1. A collaborative data appliance for database consolidation and systems integration, comprising:
a computer processing system enabled to consolidate and integrate databases;
at least one internal software module that collects and combines data from the databases and is operatively coupled to the computer processing system; and
a discovery component coupled to the at least one internal software module that formulates queries and arranges the data into customizable views based on the formulated queries.

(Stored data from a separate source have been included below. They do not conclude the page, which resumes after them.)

-- pv_equiv track=rewrite | github.com/TylerMclaughlin/computational-harmony | computational-harmony/deepHarmony.py | isDeep
-- ===== SOURCE A (Python) =====
-- def isDeep(scale,s = 12):
--     # s is "subdivisions" (positive integer).  12 for chromatic scale (harmony)
--     # may want to do s = 16 or s = 32 for rhythms
--     # Returns True if and only if no repeating values, which is the definition of "deep "
--     # only looking at intervals not chords
--     frequencyList = []
--     for x in range(0,int(round(s/2))):  #  rounds up.  yields the range (0,6) for chromatic harmony
--         trialInterval = [0, x]
--         frequency = 0
--         for i in range(0,s):
--             transposedInterval = [(y + i) % s for y in trialInterval]
--             if set(transposedInterval).issubset(set(scale)):
--                 frequency += 1
--         frequencyList.append(frequency)
--
--     return len(set(frequencyList)) == len(frequencyList) # cardinality == length implies no repeating values
-- ===== SOURCE B (Python) =====
-- def isDeep(scale, s=12):
--     # One histogram of all ordered pairwise differences of the on-notes,
--     # instead of A's per-interval transposition scan.
--     bound = int(round(s / 2))
--     member = set(scale)
--     notes = [i for i in range(s) if i in member]
--     counts = {}
--     for a in notes:
--         for b in notes:
--             k = (b - a) % s
--             counts[k] = counts.get(k, 0) + 1
--     freqList = [counts.get(x, 0) for x in range(bound)]
--     return len(set(freqList)) == len(freqList)
-- ===== Notes on version B (the rewrite author's own statement) =====
-- stated objective: faster
-- what changed: Instead of re-scanning all s transpositions of [0,x] for every interval x, B collects the in-scale notes once, builds a single histogram of all ordered pairwise differences mod s, and reads each interval's frequency off the histogram.
import Mathlib
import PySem

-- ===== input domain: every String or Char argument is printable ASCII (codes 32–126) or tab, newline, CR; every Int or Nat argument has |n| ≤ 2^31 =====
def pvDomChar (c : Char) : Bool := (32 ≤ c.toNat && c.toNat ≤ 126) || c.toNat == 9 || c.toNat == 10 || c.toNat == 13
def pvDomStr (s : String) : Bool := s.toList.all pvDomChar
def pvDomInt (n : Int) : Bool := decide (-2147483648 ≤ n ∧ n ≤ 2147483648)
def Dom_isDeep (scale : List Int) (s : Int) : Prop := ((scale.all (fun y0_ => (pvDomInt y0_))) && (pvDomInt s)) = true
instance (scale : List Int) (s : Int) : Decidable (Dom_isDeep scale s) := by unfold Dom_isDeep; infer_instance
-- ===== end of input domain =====

-- B builds one histogram of all ordered pairwise differences of the on-notes instead of
-- A's per-interval transposition scan; equivalence of the RETURN value is proved for all inputs.

-- Both Pythons compute `int(round(s / 2))`.  PySem has no floats; this helper is exact on the
-- domain |s| ≤ 2^31: s/2 is then an exact binary float k or k+0.5 (k = s//2), and Python's
-- round uses half-to-even, so the result is s//2 when s is even, else s//2 rounded up to even.
def pvBound (s : Int) : Int :=
  if PySem.Int.mod s 2 == 0 then PySem.Int.floordiv s 2
  else if PySem.Int.mod (PySem.Int.floordiv s 2) 2 == 0 then PySem.Int.floordiv s 2
  else PySem.Int.floordiv s 2 + 1

-- ===== PORT A =====
def isDeep (scale : List Int) (s : Int) : Bool :=
  let frequencyList : List Int :=
    (PySem.List.pyRange 0 (pvBound s) 1).foldl (fun acc x =>
      let trialInterval : List Int := [0, x]
      let frequency : Int :=
        (PySem.List.pyRange 0 s 1).foldl (fun freq i =>
          let transposedInterval := trialInterval.map (fun y => PySem.Int.mod (y + i) s)
          if PySem.Set.issubset (PySem.Set.ofList transposedInterval) (PySem.Set.ofList scale)
          then freq + 1 else freq) 0
      acc ++ [frequency]) []
  PySem.Set.len (PySem.Set.ofList frequencyList) == PySem.List.len frequencyList

-- ===== PORT B =====
def isDeep_alt (scale : List Int) (s : Int) : Bool :=
  let bound := pvBound s
  let member := PySem.Set.ofList scale
  let notes := (PySem.List.pyRange 0 s 1).filter (fun i => PySem.Set.contains member i)
  let counts : PySem.Dict Int Int :=
    notes.foldl (fun d a =>
      notes.foldl (fun d b => d.modify (PySem.Int.mod (b - a) s) 0 (· + 1)) d)
      PySem.Dict.empty
  let freqList := (PySem.List.pyRange 0 bound 1).map (fun x => counts.getD x 0)
  PySem.Set.len (PySem.Set.ofList freqList) == PySem.List.len freqList

-- ===== PRECONDITION & SPEC =====
def Spec_isDeep (scale : List Int) (s : Int) (out : Bool) : Prop := out = isDeep_alt scale s
instance (scale : List Int) (s : Int) (out : Bool) : Decidable (Spec_isDeep scale s out) := by unfold Spec_isDeep; infer_instance

-- ===== CLAIM (what is proved, stated in full; the proofs are below) =====
def Claim_equal_isDeep : Prop := ∀ (scale : List Int) (s : Int), Dom_isDeep scale s → Spec_isDeep scale s (isDeep scale s)

-- ===== LEMMAS AND PROOFS =====

lemma pvBound_le {s : Int} (hs : 0 < s) : pvBound s ≤ s := by
  unfold pvBound
  rw [PySem.Int.mod_eq_emod_of_pos (by norm_num), PySem.Int.mod_eq_emod_of_pos (by norm_num),
      PySem.Int.floordiv_eq_ediv_of_pos (by norm_num)]
  split_ifs <;> omega

lemma mod_shift {a b x s : Int} (hb : 0 ≤ b) (hb2 : b < s)
    (hx : 0 ≤ x) (hx2 : x < s) : ((b - a) % s = x ↔ b = (a + x) % s) := by
  constructor
  · intro h
    have : (a + x) % s = (a + (b - a) % s) % s := by rw [h]
    rw [this, Int.add_emod, Int.emod_emod_of_dvd _ dvd_rfl, ← Int.add_emod]
    simp only [add_sub_cancel]
    exact (Int.emod_eq_of_lt hb hb2).symm
  · intro h
    rw [h, Int.sub_emod, Int.emod_emod_of_dvd _ dvd_rfl, ← Int.sub_emod, add_sub_cancel_left]
    exact Int.emod_eq_of_lt hx hx2

lemma nodup_count (l : List Int) (c : Int) (h : l.Nodup) :
    (l.count c : Int) = if c ∈ l then 1 else 0 := by
  split_ifs with hm
  · exact_mod_cast List.count_eq_one_of_mem h hm
  · exact_mod_cast List.count_eq_zero_of_not_mem hm

lemma outer_getD (s x : Int) (notes : List Int) (ns : List Int) (d : PySem.Dict Int Int) :
    (ns.foldl (fun d a => notes.foldl (fun d b => d.modify (PySem.Int.mod (b - a) s) 0 (· + 1)) d) d).getD x 0
      = d.getD x 0 + ((ns.map (fun a => ((notes.map (fun b => PySem.Int.mod (b - a) s)).count x : Int))).sum) := by
  induction ns generalizing d with
  | nil => simp
  | cons a t ih =>
    simp only [List.foldl_cons, List.map_cons, List.sum_cons, ih]
    rw [← List.foldl_map (f := fun b => PySem.Int.mod (b - a) s)
          (g := fun (d : PySem.Dict Int Int) k => d.modify k 0 (· + 1)),
        PySem.Dict.getD_foldl_modify_add_one]
    ring

lemma freq_eq (scale : List Int) (s x : Int) (hx : 0 ≤ x) (hxb : x < pvBound s) :
    ((PySem.List.pyRange 0 s 1).foldl (fun freq i =>
        if PySem.Set.issubset
            (PySem.Set.ofList (([0, x] : List Int).map (fun y => PySem.Int.mod (y + i) s)))
            (PySem.Set.ofList scale)
        then freq + 1 else freq) 0 : Int)
    = (((PySem.List.pyRange 0 s 1).filter (fun i => PySem.Set.contains (PySem.Set.ofList scale) i)).foldl
        (fun d a =>
          ((PySem.List.pyRange 0 s 1).filter (fun i => PySem.Set.contains (PySem.Set.ofList scale) i)).foldl
            (fun d b => d.modify (PySem.Int.mod (b - a) s) 0 (· + 1)) d)
        PySem.Dict.empty).getD x 0 := by
  by_cases hs : 0 < s
  case neg =>
    rw [PySem.List.pyRange_one_eq_nil (by omega)]
    simp
  case pos =>
    have hxs : x < s := lt_of_lt_of_le hxb (pvBound_le hs)
    set notes := (PySem.List.pyRange 0 s 1).filter (fun i => PySem.Set.contains (PySem.Set.ofList scale) i) with hnotes
    have hmemnotes : ∀ c : Int, c ∈ notes ↔ (0 ≤ c ∧ c < s ∧ c ∈ scale) := by
      intro c
      simp [hnotes, List.mem_filter, PySem.List.mem_pyRange_one, PySem.Set.mem_ofList, and_assoc]
    have hnd : notes.Nodup := List.Nodup.filter _ (PySem.List.nodup_pyRange_one 0 s)
    rw [outer_getD, PySem.Dict.getD_empty, zero_add]
    -- left side: a 0/1 count over range(s)
    rw [PySem.List.foldl_if_add_one, zero_add]
    -- right side: turn each count into an indicator, then the sum into a count
    have hterm : ∀ a ∈ notes,
        ((notes.map (fun b => PySem.Int.mod (b - a) s)).count x : Int)
          = if PySem.Int.mod (a + x) s ∈ notes then 1 else 0 := by
      intro a _
      have : (notes.map (fun b => PySem.Int.mod (b - a) s)).count x
           = notes.count (PySem.Int.mod (a + x) s) := by
        rw [List.count_eq_countP, List.countP_map, List.count_eq_countP]
        apply List.countP_congr
        intro b hb
        have hmb := (hmemnotes b).mp hb
        simp only [Function.comp_apply, beq_iff_eq,
          PySem.Int.mod_eq_emod_of_pos hs]
        exact mod_shift hmb.1 hmb.2.1 hx hxs
      rw [this, nodup_count _ _ hnd]
    rw [List.map_congr_left hterm]
    have := PySem.List.sum_map_ite_one_zero (fun a => decide (PySem.Int.mod (a + x) s ∈ notes)) notes
    simp only [decide_eq_true_eq] at this
    rw [this]
    -- both sides are countP over range(s); compare predicates on members
    rw [hnotes, List.countP_filter]
    refine congrArg _ (List.countP_congr ?_)
    intro i hi
    have hir := PySem.List.mem_pyRange_one.mp hi
    have hmod : ∀ y : Int, 0 ≤ PySem.Int.mod y s ∧ PySem.Int.mod y s < s := by
      intro y
      rw [PySem.Int.mod_eq_emod_of_pos hs]
      exact ⟨Int.emod_nonneg _ (by omega), Int.emod_lt_of_pos _ hs⟩
    have hii : PySem.Int.mod (0 + i) s = i := by
      rw [PySem.Int.mod_eq_emod_of_pos hs, zero_add]
      exact Int.emod_eq_of_lt hir.1 hir.2
    constructor
    · intro h
      have hsub := (PySem.Set.issubset_iff _ _).mp h
      simp only [PySem.Set.mem_ofList, List.mem_cons, List.map_cons,
        List.map_nil, List.not_mem_nil, or_false] at hsub
      have h1 : PySem.Int.mod (0 + i) s ∈ scale := by
        apply hsub; exact Or.inl rfl
      have h2 : PySem.Int.mod (x + i) s ∈ scale := by
        apply hsub; exact Or.inr rfl
      rw [hii] at h1
      have h3 : PySem.Int.mod (i + x) s ∈ notes := by
        rw [hmemnotes]
        refine ⟨(hmod (i + x)).1, (hmod (i + x)).2, ?_⟩
        rwa [add_comm i x]
      simp only [Bool.and_eq_true, decide_eq_true_eq]
      exact ⟨h3, (PySem.Set.contains_iff _ _).mpr ((PySem.Set.mem_ofList _ _).mpr h1)⟩
    · intro h
      simp only [Bool.and_eq_true, decide_eq_true_eq] at h
      obtain ⟨h3, h1⟩ := h
      have h1' : i ∈ scale := (PySem.Set.mem_ofList _ _).mp ((PySem.Set.contains_iff _ _).mp h1)
      have h2 : PySem.Int.mod (x + i) s ∈ scale := by
        have h4 := ((hmemnotes _).mp h3).2.2
        rwa [add_comm i x] at h4
      rw [PySem.Set.issubset_iff]
      intro e he
      simp only [PySem.Set.mem_ofList, List.map_cons, List.map_nil, List.mem_cons,
        List.not_mem_nil, or_false] at he
      rcases he with he | he
      · subst he; rw [hii]; exact (PySem.Set.mem_ofList _ _).mpr h1'
      · subst he; exact (PySem.Set.mem_ofList _ _).mpr h2

lemma freqList_eq (scale : List Int) (s : Int) :
    (PySem.List.pyRange 0 (pvBound s) 1).foldl (fun acc x =>
      acc ++ [((PySem.List.pyRange 0 s 1).foldl (fun freq i =>
        if PySem.Set.issubset
            (PySem.Set.ofList (([0, x] : List Int).map (fun y => PySem.Int.mod (y + i) s)))
            (PySem.Set.ofList scale)
        then freq + 1 else freq) 0 : Int)]) []
    = (PySem.List.pyRange 0 (pvBound s) 1).map (fun x =>
        (((PySem.List.pyRange 0 s 1).filter (fun i => PySem.Set.contains (PySem.Set.ofList scale) i)).foldl
          (fun d a =>
            ((PySem.List.pyRange 0 s 1).filter (fun i => PySem.Set.contains (PySem.Set.ofList scale) i)).foldl
              (fun d b => d.modify (PySem.Int.mod (b - a) s) 0 (· + 1)) d)
          PySem.Dict.empty).getD x 0) := by
  rw [PySem.List.foldl_append_singleton_eq_map, List.nil_append]
  apply List.map_congr_left
  intro x hx
  have hxr := PySem.List.mem_pyRange_one.mp hx
  exact freq_eq scale s x hxr.1 hxr.2

-- ===== VERDICT (by name: the statement is the Claim_ definition above) =====
theorem isDeep_spec : Claim_equal_isDeep := by
  intro scale s _
  unfold Spec_isDeep isDeep isDeep_alt
  simp only []
  rw [freqList_eq scale s]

2. The collaborative data appliance of claim 1, wherein the at least one internal software module are at least one of clusterable, flexible, or expandable.
3. The collaborative data appliance of claim 1, further comprising an extraction component that caches the data into a temporary database on the collaborative data appliance.
4. The collaborative data appliance of claim 3, further comprising a reporting component that composes reports from the data in the temporary database and directs the reports to a computer display or printer.
5. The collaborative data appliance of claim 1, wherein the discovery component utilizes artificial intelligence (AI) and user input (UI) to formulate the queries.
6. The collaborative data appliance of claim 5, wherein users rate results of the queries, and rating information would then be reported back to collaborative data appliance and used for future queries.
7. The collaborative data appliance of claim 6, wherein the queries are generated down to four levels deep.
8. The collaborative data appliance of claim 1, wherein number of modules is determined by a user's needs and number of collaborative data appliances is determined by a number of users.
9. A collaborative data appliance for database consolidation and systems integration, comprising:
a computer processing system enabled to consolidate and integrate databases;
at least one internal software module that collects and combines data from the databases and is operatively coupled to the computer processing system;
a discovery component coupled to at least one internal software module that formulates queries and arranges the data into customizable views based on the formulated queries; and
an extraction component coupled to at least one internal software module that caches the data into a temporary database on the collaborative data appliance.
10. The collaborative data appliance of claim 9, wherein number of modules is determined by a user's needs and number of collaborative data appliances is determined by a number of users.
11. The collaborative data appliance of claim 9, wherein the collaborative data appliance is located centrally, in direct contact with a data source.
12. The collaborative data appliance of claim 9, wherein the collaborative data appliance is located remotely, at a secure site.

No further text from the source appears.